Food Fight

Food Fight is an action arcade game, originally released in 1983. You play as Charley Chuck, a small boy trying to eat an ice cream before it melts, whilst a number of angry chefs try to stop you.

Gameplay

Food Fight is an endless series of levels. The player, Charley Chuck, starts each level on the right edge of the screen. The object of the game is simple -- cross the screen and eat the giant ice cream cone at the left edge of the screen before it melts away. The controls are equally simple -- a joystick (which moves the player) and a single button. But naturally, things are not quite that easy. The screen is scattered with holes, and from those holes emerge chefs with murderous intent. The player must avoid being touched by the chefs and falling down the holes. To assist the player, the screen also contains several piles of food. When the player touches a pile, he automatically picks up a piece of food; pressing the button throws the food in the direction the player is facing. If the food hits a chef, the chef is splattered and knocked off the screen (though he will quickly respawn from a hole).

Different types of food have different ballistic properties. Tomatoes and bananas are the rifles of the food-fighting world -- they work at long range, but require accuracy. Peas act as shotguns -- they cover a wider arc, but have short range. Pies fall in between these extremes. Holding onto a last piece of food as the player eats the cone is a good strategy, as the player then begins the next level with that food still in hand.

In the first level, only two chefs appear, and those chefs can only harm the player by actually reaching him. But in later levels, four chefs appear, and now the chefs can fire back -- they will pick up food from piles and throw it as well. This makes things much more difficult for the player, though a skillful player can sometimes manipulate one chef into picking off another, or trick a chef into falling down a hole. (As in the Pac-Man franchise, the four chefs employ slightly different strategies; for example, one chef will try to block the player's escape by staying halfway between the player and the cone.)

The player defeats each level by reaching the cone in time. Points are scored for eating the cone, for plonking chefs with food (the points increase as the player hits more chefs on each level, giving the player an incentive to stay and take risks rather than just diving for the cone), and for unused food. A life is lost if the player is caught by a chef, hit by thrown food, falls down a hole, or takes too much time and allows the cone to completely melt away. Each time a life is lost, the level resets from the beginning.

Every fifth level features giant slices of watermelon taking the place of normal food piles on the board. Watermelons are nature's perfect weapon -- they never run out, so a player standing on a watermelon pile can throw infinite watermelon slices at the enemy. This makes watermelon levels great for racking up points, though the player must still be careful not to let time run out (and of course, all this infinite food is available to the chefs as well).

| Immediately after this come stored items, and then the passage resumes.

-- pv_equiv track=rewrite | github.com/miner-zhong/Count-Propagation-for-Link-Flow-Estimation | util.py | get_feasible_paths_2_f
-- ===== SOURCE A (Python) =====
-- def get_feasible_paths_2_f(all_paths, obs_states):  # stop: obs_state(forward)
--     all_paths_feasible = []
--
--     temp_list = []
--     for p in all_paths:
--         p_new = []
--         flag = True
--         for s in p:
--             if (flag == False):
--                 break
--             else:
--                 if not (s in obs_states):
--                     p_new.append(s)
--                 else:
--                     p_new.append(s)
--                     flag = False
--         if (len(p_new) > 1):
--             temp_list.append(p_new)
--
--     for p in temp_list:
--         if not (p in all_paths_feasible):
--             all_paths_feasible.append(p)
--
--     return all_paths_feasible
-- ===== SOURCE B (Python) =====
-- def get_feasible_paths_2_f(all_paths, obs_states):
--     result = []
--     for p in all_paths:
--         cut = next((i + 1 for i, s in enumerate(p) if s in obs_states), len(p))
--         p_new = p[:cut]
--         if len(p_new) > 1 and p_new not in result:
--             result.append(p_new)
--     return result
-- ===== Notes on version B (the rewrite author's own statement) =====
-- stated objective: simpler
-- what changed: Single pass over all_paths: the cut point is located by index search and the path sliced once, replacing A's accumulate-with-flag inner loop and its separate filter-then-dedup second pass; filtering and dedup happen inline as each path is produced.
import Mathlib
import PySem

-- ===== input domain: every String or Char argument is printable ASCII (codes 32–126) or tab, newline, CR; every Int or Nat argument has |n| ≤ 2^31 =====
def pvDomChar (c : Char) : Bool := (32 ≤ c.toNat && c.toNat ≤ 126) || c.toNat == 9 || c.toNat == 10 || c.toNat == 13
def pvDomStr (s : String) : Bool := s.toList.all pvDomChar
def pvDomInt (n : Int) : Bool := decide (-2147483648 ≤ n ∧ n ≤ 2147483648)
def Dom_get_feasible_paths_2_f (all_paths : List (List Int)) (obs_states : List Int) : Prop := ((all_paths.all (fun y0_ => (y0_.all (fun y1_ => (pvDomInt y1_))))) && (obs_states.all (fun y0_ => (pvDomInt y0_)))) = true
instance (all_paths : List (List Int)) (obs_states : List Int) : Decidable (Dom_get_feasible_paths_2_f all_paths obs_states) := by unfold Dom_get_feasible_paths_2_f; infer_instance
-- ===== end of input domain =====

-- B replaces A's flag-driven inner loop plus separate filter-and-dedup passes by one pass
-- that locates the cut index, slices, and filters/dedups inline (objective: simpler).


-- ===== PORT A =====
-- inner 'for s in p' loop with its flag; 'break' returns the state unchanged
def pvInnerA (obs : List Int) : List Int → List Int × Bool → List Int × Bool
  | [], st => st
  | s :: rest, (p_new, flag) =>
    if flag = false then (p_new, flag)
    else if ¬ (s ∈ obs) then pvInnerA obs rest (p_new ++ [s], flag)
    else pvInnerA obs rest (p_new ++ [s], false)

def get_feasible_paths_2_f (all_paths : List (List Int)) (obs_states : List Int) : List (List Int) :=
  let temp_list := all_paths.foldl (fun tl p =>
    let pr := pvInnerA obs_states p ([], true)
    if pr.1.length > 1 then tl ++ [pr.1] else tl) []
  temp_list.foldl (fun acc p => if ¬ (p ∈ acc) then acc ++ [p] else acc) []

-- ===== PORT B =====
-- index of first observed state plus one, or len(p) if none (the 'next(…, len(p))')
def pvCutB (obs : List Int) (p : List Int) : Nat :=
  match p.findIdx? (fun s => decide (s ∈ obs)) with
  | some i => i + 1
  | none => p.length

def get_feasible_paths_2_f_alt (all_paths : List (List Int)) (obs_states : List Int) : List (List Int) :=
  all_paths.foldl (fun res p =>
    let p_new := p.take (pvCutB obs_states p)
    if p_new.length > 1 ∧ ¬ (p_new ∈ res) then res ++ [p_new] else res) []

-- ===== PRECONDITION & SPEC =====
def Spec_get_feasible_paths_2_f (all_paths : List (List Int)) (obs_states : List Int) (out : List (List Int)) : Prop := out = get_feasible_paths_2_f_alt all_paths obs_states
instance (all_paths : List (List Int)) (obs_states : List Int) (out : List (List Int)) : Decidable (Spec_get_feasible_paths_2_f all_paths obs_states out) := by unfold Spec_get_feasible_paths_2_f; infer_instance

-- ===== CLAIM (what is proved, stated in full; the proofs are below) =====
def Claim_equal_get_feasible_paths_2_f : Prop := ∀ (all_paths : List (List Int)) (obs_states : List Int), Dom_get_feasible_paths_2_f all_paths obs_states → Spec_get_feasible_paths_2_f all_paths obs_states (get_feasible_paths_2_f all_paths obs_states)

-- ===== LEMMAS AND PROOFS =====

-- A's inner loop computes the inclusive prefix up to the first observed state
theorem pvInnerA_eq_take (obs : List Int) : ∀ (p acc : List Int),
    (pvInnerA obs p (acc, true)).1 = acc ++ p.take (pvCutB obs p) := by
  intro p
  induction p with
  | nil => intro acc; simp [pvInnerA, pvCutB]
  | cons s rest ih =>
    intro acc
    by_cases hs : s ∈ obs
    · have hstop : ∀ q acc', (pvInnerA obs q (acc', false)).1 = acc' := by
        intro q acc'; cases q <;> simp [pvInnerA]
      simp [pvInnerA, hs, pvCutB, List.findIdx?_cons, hstop]
    · simp [pvInnerA, hs, ih, pvCutB, List.findIdx?_cons]
      cases h : List.findIdx? (fun s => decide (s ∈ obs)) rest <;> simp

-- fusing A's two passes into B's single pass, generalized over the accumulator
theorem pv_fuse (obs : List Int) : ∀ (xs : List (List Int)) (tl acc : List (List Int)),
    (xs.foldl (fun tl p =>
        let pr := pvInnerA obs p ([], true)
        if pr.1.length > 1 then tl ++ [pr.1] else tl) tl).foldl
      (fun acc p => if ¬ (p ∈ acc) then acc ++ [p] else acc) acc
    = xs.foldl (fun res p =>
        let p_new := p.take (pvCutB obs p)
        if p_new.length > 1 ∧ ¬ (p_new ∈ res) then res ++ [p_new] else res)
      (tl.foldl (fun acc p => if ¬ (p ∈ acc) then acc ++ [p] else acc) acc) := by
  intro xs
  induction xs with
  | nil => intro tl acc; simp
  | cons x xs ih =>
    intro tl acc
    have ht : (pvInnerA obs x ([], true)).1 = x.take (pvCutB obs x) := by
      simpa using pvInnerA_eq_take obs x []
    by_cases h1 : (x.take (pvCutB obs x)).length > 1
    · simp only [List.foldl_cons, ht, h1, if_pos]
      rw [ih]
      congr 1
      by_cases h2 : x.take (pvCutB obs x) ∈ tl.foldl (fun acc p => if ¬ (p ∈ acc) then acc ++ [p] else acc) acc
      · simp [List.foldl_append]
      · simp [List.foldl_append]
    · simp only [List.foldl_cons, ht, h1, if_neg, not_false_eq_true]
      rw [ih]
      simp

-- ===== VERDICT (by name: the statement is the Claim_ definition above) =====
theorem get_feasible_paths_2_f_spec : Claim_equal_get_feasible_paths_2_f := by
  intro all_paths obs_states _
  unfold Spec_get_feasible_paths_2_f get_feasible_paths_2_f get_feasible_paths_2_f_alt
  simpa using pv_fuse obs_states all_paths [] []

A notable feature of Food Fight was " instant replay". Every few levels -- especially if the player had a particularly narrow escape -- the game would immediately play back the entire level, complete with bouncy theme music carefully composed so that it would reach its climax just as the player reached the cone.

Releases

Food Fight was originally released as an arcade cabinet. It was very unusual in that it featured a "49-way joystick", a primitive analog stick that could detect three different levels of upward, downward, leftward, and rightward movement. This allowed the player some fairly precise control over the aiming of edible weaponry. Although the Atari name can be found attached to the game it was actually developed by General Computer Corporation. GCC was a small video game company that was known for making mod-kits to existing arcade games. Atari sued GCC for the non-licensed mods but would later drop the suit and hire GCC to develop two games for their arcade division and multiple Atari 2600 and 5200 games.

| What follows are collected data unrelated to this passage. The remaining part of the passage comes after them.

-- pv_equiv track=rewrite | github.com/Patdi/3DCNN | scripts/repair_voxel_manifest.py | _find_chain_residue_tokens
-- ===== SOURCE A (Python) =====
-- from typing import Dict, Iterable, List, Optional, Tuple
--
-- def _find_chain_residue_tokens(tokens: List[str]) -> Optional[Tuple[int, str, int, str]]:
--     """Return (chain_idx, chain_id, res_no, res_name) from right-oriented parse."""
--     for idx in range(len(tokens) - 3, -1, -1):
--         chain_tok = tokens[idx]
--         res_no_tok = tokens[idx + 1]
--         res_name_tok = tokens[idx + 2]
--         try:
--             res_no_val = int(res_no_tok)
--         except ValueError:
--             continue
--         if not chain_tok:
--             continue
--         if not res_name_tok:
--             continue
--         return idx, chain_tok, res_no_val, res_name_tok
--     return None
-- ===== SOURCE B (Python) =====
-- def _find_chain_residue_tokens(tokens):
--     """Forward single pass over consecutive triples, keeping the last valid one."""
--     best = None
--     for idx, (chain_tok, res_no_tok, res_name_tok) in enumerate(
--             zip(tokens, tokens[1:], tokens[2:])):
--         try:
--             res_no_val = int(res_no_tok)
--         except ValueError:
--             continue
--         if chain_tok and res_name_tok:
--             best = (idx, chain_tok, res_no_val, res_name_tok)
--     return best
-- ===== Notes on version B (the rewrite author's own statement) =====
-- stated objective: alternative
-- what changed: Replaces the reverse index loop with early return by a forward single pass over zip-built consecutive triples that keeps the last valid match in an accumulator.
import Mathlib
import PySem

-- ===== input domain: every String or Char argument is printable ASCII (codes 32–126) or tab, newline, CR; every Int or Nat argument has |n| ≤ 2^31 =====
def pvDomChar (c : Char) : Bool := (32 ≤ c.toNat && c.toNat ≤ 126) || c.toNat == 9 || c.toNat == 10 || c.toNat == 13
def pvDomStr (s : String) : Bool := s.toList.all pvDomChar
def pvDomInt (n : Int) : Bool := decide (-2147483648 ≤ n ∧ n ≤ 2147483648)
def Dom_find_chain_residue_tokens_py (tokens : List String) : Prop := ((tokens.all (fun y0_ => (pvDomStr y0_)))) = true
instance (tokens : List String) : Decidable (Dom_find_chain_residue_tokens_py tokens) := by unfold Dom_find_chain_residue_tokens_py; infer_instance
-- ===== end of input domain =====

-- B replaces A's reverse index loop with early return by a forward pass over zip-built
-- consecutive triples keeping the last valid match (objective: alternative decomposition).

-- ===== PORT A =====
-- A's loop body over the descending index list; `none` in the catch-all = IndexError
-- (unreachable: every index produced by the range is in bounds).
def pvLoopA (tokens : List String) : List Int → Option (Int × String × Int × String)
  | [] => none
  | idx :: rest =>
    match PySem.List.pyGet? tokens idx, PySem.List.pyGet? tokens (idx + 1),
          PySem.List.pyGet? tokens (idx + 2) with
    | some chain_tok, some res_no_tok, some res_name_tok =>
      match PySem.Int.ofStr? res_no_tok with
      | none => pvLoopA tokens rest
      | some res_no_val =>
        if chain_tok = "" then pvLoopA tokens rest
        else if res_name_tok = "" then pvLoopA tokens rest
        else some (idx, chain_tok, res_no_val, res_name_tok)
    | _, _, _ => none

def find_chain_residue_tokens_py (tokens : List String) : Option (Int × String × Int × String) :=
  pvLoopA tokens (PySem.List.pyRange ((tokens.length : Int) - 3) (-1) (-1))

-- ===== PORT B =====
def find_chain_residue_tokens_py_alt (tokens : List String) : Option (Int × String × Int × String) :=
  let triples := tokens.zip ((PySem.List.slice tokens (some 1) none).zip
                             (PySem.List.slice tokens (some 2) none))
  (PySem.List.enumerate triples).foldl
    (fun best p =>
      match p with
      | (idx, chain_tok, res_no_tok, res_name_tok) =>
        match PySem.Int.ofStr? res_no_tok with
        | none => best
        | some res_no_val =>
          if chain_tok ≠ "" ∧ res_name_tok ≠ "" then
            some (idx, chain_tok, res_no_val, res_name_tok)
          else best)
    none

-- ===== PRECONDITION & SPEC =====
def Spec_find_chain_residue_tokens_py (tokens : List String) (out : Option (Int × String × Int × String)) : Prop := out = find_chain_residue_tokens_py_alt tokens
instance (tokens : List String) (out : Option (Int × String × Int × String)) : Decidable (Spec_find_chain_residue_tokens_py tokens out) := by unfold Spec_find_chain_residue_tokens_py; infer_instance

-- ===== CLAIM (what is proved, stated in full; the proofs are below) =====
def Claim_equal_find_chain_residue_tokens_py : Prop := ∀ (tokens : List String), Dom_find_chain_residue_tokens_py tokens → Spec_find_chain_residue_tokens_py tokens (find_chain_residue_tokens_py tokens)

-- ===== LEMMAS AND PROOFS =====

-- The per-index check of A, as an Option-valued function (proof-side only).
def pvG (tokens : List String) (idx : Int) : Option (Int × String × Int × String) :=
  match PySem.List.pyGet? tokens idx, PySem.List.pyGet? tokens (idx + 1),
        PySem.List.pyGet? tokens (idx + 2) with
  | some c, some r, some m =>
    (match PySem.Int.ofStr? r with
     | none => none
     | some v => if c = "" then none else if m = "" then none else some (idx, c, v, m))
  | _, _, _ => none

-- The per-triple check of B, as an Option-valued function (proof-side only).
def pvH (p : Int × String × String × String) : Option (Int × String × Int × String) :=
  match PySem.Int.ofStr? p.2.2.1 with
  | none => none
  | some v => if p.2.1 ≠ "" ∧ p.2.2.2 ≠ "" then some (p.1, p.2.1, v, p.2.2.2) else none

def pvTriples (tokens : List String) : List (String × String × String) :=
  tokens.zip ((tokens.drop 1).zip (tokens.drop 2))

lemma pvLoopA_step (tokens : List String) (idx : Int) (rest : List Int)
    (h0 : 0 ≤ idx) (h2 : idx + 2 < (tokens.length : Int)) :
    pvLoopA tokens (idx :: rest) =
      match pvG tokens idx with
      | some y => some y
      | none => pvLoopA tokens rest := by
  obtain ⟨k, rfl⟩ := Int.eq_ofNat_of_zero_le h0
  have hk2 : k + 2 < tokens.length := by exact_mod_cast h2
  have e0 : PySem.List.pyGet? tokens (k : Int) = some (tokens[k]'(by omega)) := by
    rw [PySem.List.pyGet?_natCast]; exact List.getElem?_eq_getElem (by omega)
  have e1 : PySem.List.pyGet? tokens ((k : Int) + 1) = some (tokens[k+1]'(by omega)) := by
    rw [show ((k : Int) + 1) = ((k + 1 : Nat) : Int) from by push_cast; ring,
        PySem.List.pyGet?_natCast]
    exact List.getElem?_eq_getElem (by omega)
  have e2 : PySem.List.pyGet? tokens ((k : Int) + 2) = some (tokens[k+2]'(by omega)) := by
    rw [show ((k : Int) + 2) = ((k + 2 : Nat) : Int) from by push_cast; ring,
        PySem.List.pyGet?_natCast]
    exact List.getElem?_eq_getElem (by omega)
  simp only [pvLoopA, pvG, e0, e1, e2]
  cases PySem.Int.ofStr? (tokens[k+1]'(by omega)) with
  | none => rfl
  | some v =>
    by_cases h1 : (tokens[k]'(by omega)) = "" <;>
      by_cases h2 : (tokens[k+2]'(by omega)) = "" <;>
      simp [h1, h2]

lemma pvLoopA_eq_findSome (tokens : List String) (L : List Int)
    (h : ∀ idx ∈ L, 0 ≤ idx ∧ idx + 2 < (tokens.length : Int)) :
    pvLoopA tokens L = L.findSome? (pvG tokens) := by
  induction L with
  | nil => rfl
  | cons a L ih =>
    have ha := h a (by simp)
    rw [pvLoopA_step tokens a L ha.1 ha.2, List.findSome?_cons,
        ih (fun i hi => h i (by simp [hi]))]
    cases pvG tokens a <;> rfl

lemma pvFoldl_keepLast {α β : Type} (h : α → Option β) (l : List α) (init : Option β) :
    l.foldl (fun b x => (h x).or b) init = (l.reverse.findSome? h).or init := by
  induction l generalizing init with
  | nil => simp
  | cons a l ih =>
    rw [List.foldl_cons, ih, List.reverse_cons, List.findSome?_append]
    cases hh : h a <;> cases e : l.reverse.findSome? h <;>
      simp [List.findSome?, hh]

lemma pvEnumerate_append_singleton {α : Type} (xs : List α) (x : α) (s : Int) :
    PySem.List.enumerate (xs ++ [x]) s
      = PySem.List.enumerate xs s ++ [(s + (xs.length : Int), x)] := by
  induction xs generalizing s with
  | nil => simp [PySem.List.enumerate_cons, PySem.List.enumerate]
  | cons a xs ih =>
    simp only [List.cons_append, PySem.List.enumerate_cons, ih, List.length_cons]
    have : s + 1 + (xs.length : Int) = s + ((xs.length : Nat) + 1 : Nat) := by push_cast; ring
    rw [this]

lemma pvTriples_length (tokens : List String) :
    (pvTriples tokens).length = tokens.length - 2 := by
  simp [pvTriples]; omega

lemma pvG_eq_pvH (tokens : List String) (k : Nat) (hk : k + 2 < tokens.length) :
    pvG tokens (k : Int)
      = pvH ((k : Int), (pvTriples tokens)[k]'(by rw [pvTriples_length]; omega)) := by
  have e0 : PySem.List.pyGet? tokens (k : Int) = some (tokens[k]'(by omega)) := by
    rw [PySem.List.pyGet?_natCast]; exact List.getElem?_eq_getElem (by omega)
  have e1 : PySem.List.pyGet? tokens ((k : Int) + 1) = some (tokens[k+1]'(by omega)) := by
    rw [show ((k : Int) + 1) = ((k + 1 : Nat) : Int) from by push_cast; ring,
        PySem.List.pyGet?_natCast]
    exact List.getElem?_eq_getElem (by omega)
  have e2 : PySem.List.pyGet? tokens ((k : Int) + 2) = some (tokens[k+2]'(by omega)) := by
    rw [show ((k : Int) + 2) = ((k + 2 : Nat) : Int) from by push_cast; ring,
        PySem.List.pyGet?_natCast]
    exact List.getElem?_eq_getElem (by omega)
  have ht : (pvTriples tokens)[k]'(by rw [pvTriples_length]; omega)
      = (tokens[k]'(by omega), tokens[k+1]'(by omega), tokens[k+2]'(by omega)) := by
    simp [pvTriples, List.getElem_zip, List.getElem_drop, Nat.add_comm]
  rw [ht]
  simp only [pvG, pvH, e0, e1, e2]
  cases PySem.Int.ofStr? (tokens[k+1]'(by omega)) with
  | none => rfl
  | some v =>
    by_cases hc : tokens[k]'(by omega) = "" <;>
      by_cases hm : tokens[k+2]'(by omega) = "" <;>
      simp [hc, hm]

lemma pvKey (tokens : List String) (m : Nat) (hm : m ≤ (pvTriples tokens).length) :
    ((PySem.List.pyRange 0 (m : Int) 1).reverse).findSome? (pvG tokens)
      = ((PySem.List.enumerate ((pvTriples tokens).take m)).reverse).findSome? pvH := by
  induction m with
  | zero => simp [PySem.List.pyRange_one_eq_nil]
  | succ m ih =>
    have hm' : m ≤ (pvTriples tokens).length := by omega
    have hmt : m < (pvTriples tokens).length := by omega
    have h1 : ((m + 1 : Nat) : Int) = (m : Int) + 1 := by push_cast; ring
    have h2 : ((pvTriples tokens).take m).length = m := by
      rw [List.length_take]; omega
    rw [h1, PySem.List.pyRange_one_succ_right (by positivity : (0:Int) ≤ (m:Int)),
        List.take_add_one, List.getElem?_eq_getElem hmt, Option.toList_some,
        pvEnumerate_append_singleton, h2]
    rw [List.reverse_append, List.reverse_append]
    simp only [List.reverse_cons, List.reverse_nil, List.nil_append, List.singleton_append,
      List.findSome?_cons]
    have hk2 : m + 2 < tokens.length := by
      have := pvTriples_length tokens; omega
    rw [show (0 : Int) + (m : Int) = (m : Int) by ring] at *
    rw [pvG_eq_pvH tokens m hk2]
    cases pvH ((m : Int), (pvTriples tokens)[m]'(by omega)) with
    | none => exact ih hm'
    | some y => rfl

-- ===== VERDICT (by name: the statement is the Claim_ definition above) =====
theorem find_chain_residue_tokens_py_spec : Claim_equal_find_chain_residue_tokens_py := by
  intro tokens _
  unfold Spec_find_chain_residue_tokens_py
  simp only [find_chain_residue_tokens_py, find_chain_residue_tokens_py_alt]
  -- B side: slices are drops, the fold keeps the last valid triple
  rw [PySem.List.slice_from tokens (by norm_num : (0:Int) ≤ 1),
      PySem.List.slice_from tokens (by norm_num : (0:Int) ≤ 2)]
  have hb : tokens.zip ((tokens.drop (1:Int).toNat).zip (tokens.drop (2:Int).toNat))
      = pvTriples tokens := by
    simp [pvTriples]
  rw [hb]
  have hbody : (fun (best : Option (Int × String × Int × String))
        (p : Int × String × String × String) =>
      match p with
      | (idx, chain_tok, res_no_tok, res_name_tok) =>
        match PySem.Int.ofStr? res_no_tok with
        | none => best
        | some res_no_val =>
          if chain_tok ≠ "" ∧ res_name_tok ≠ "" then
            some (idx, chain_tok, res_no_val, res_name_tok)
          else best)
      = (fun b x => (pvH x).or b) := by
    funext b p
    obtain ⟨i, c, r, m⟩ := p
    simp only [pvH]
    cases PySem.Int.ofStr? r with
    | none => rfl
    | some v => by_cases h : c ≠ "" ∧ m ≠ "" <;> simp [h, Option.or]
  rw [hbody, pvFoldl_keepLast, Option.or_none]
  -- A side: the countdown range is the reverse of the ascending range
  rw [PySem.List.pyRange_neg_one_eq_reverse]
  rw [show (-1 : Int) + 1 = 0 from by ring,
      show (tokens.length : Int) - 3 + 1 = (tokens.length : Int) - 2 from by ring]
  have hM : ((tokens.length : Int) - 2).toNat = (pvTriples tokens).length := by
    rw [pvTriples_length]; omega
  have hL : PySem.List.pyRange 0 ((tokens.length : Int) - 2) 1
      = PySem.List.pyRange 0 (((pvTriples tokens).length : Nat) : Int) 1 := by
    rw [PySem.List.pyRange_one, PySem.List.pyRange_one]
    simp [hM]
  rw [hL]
  rw [pvLoopA_eq_findSome]
  · rw [pvKey tokens (pvTriples tokens).length (le_refl _), List.take_length]
  · intro idx hidx
    rw [List.mem_reverse, PySem.List.mem_pyRange_one] at hidx
    have := pvTriples_length tokens
    omega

The game was later ported to the Atari 7800. This is a quite faithful port, though it suffers from slowdown at times. It includes the instant replay feature, though with an interesting bug -- occasionally a piece of food that barely missed the player during the actual play of the level will hit the player during the replay. When this occurs, the game will go through the death animation, deduct a life, then display a quick apology ("OOPPS MISSED"[sic] or "ALMOST MADE IT"), award an extra life, and go on to the next level. If the player then immediately ends the game, this instant replay will be repeatedly displayed during the attract mode, sometimes with the food hitting the player, sometimes with it missing as expected.

The game was also released for the Atari XE, though that version suffers from slowdown as well. The game was apparently prototyped for the Atari ST, but never released.

The arcade version of Food Fight was released for Game Room, with the Xbox 360 controller's analog stick emulating the original 49-way controller. This release supports ranked mode and challenges.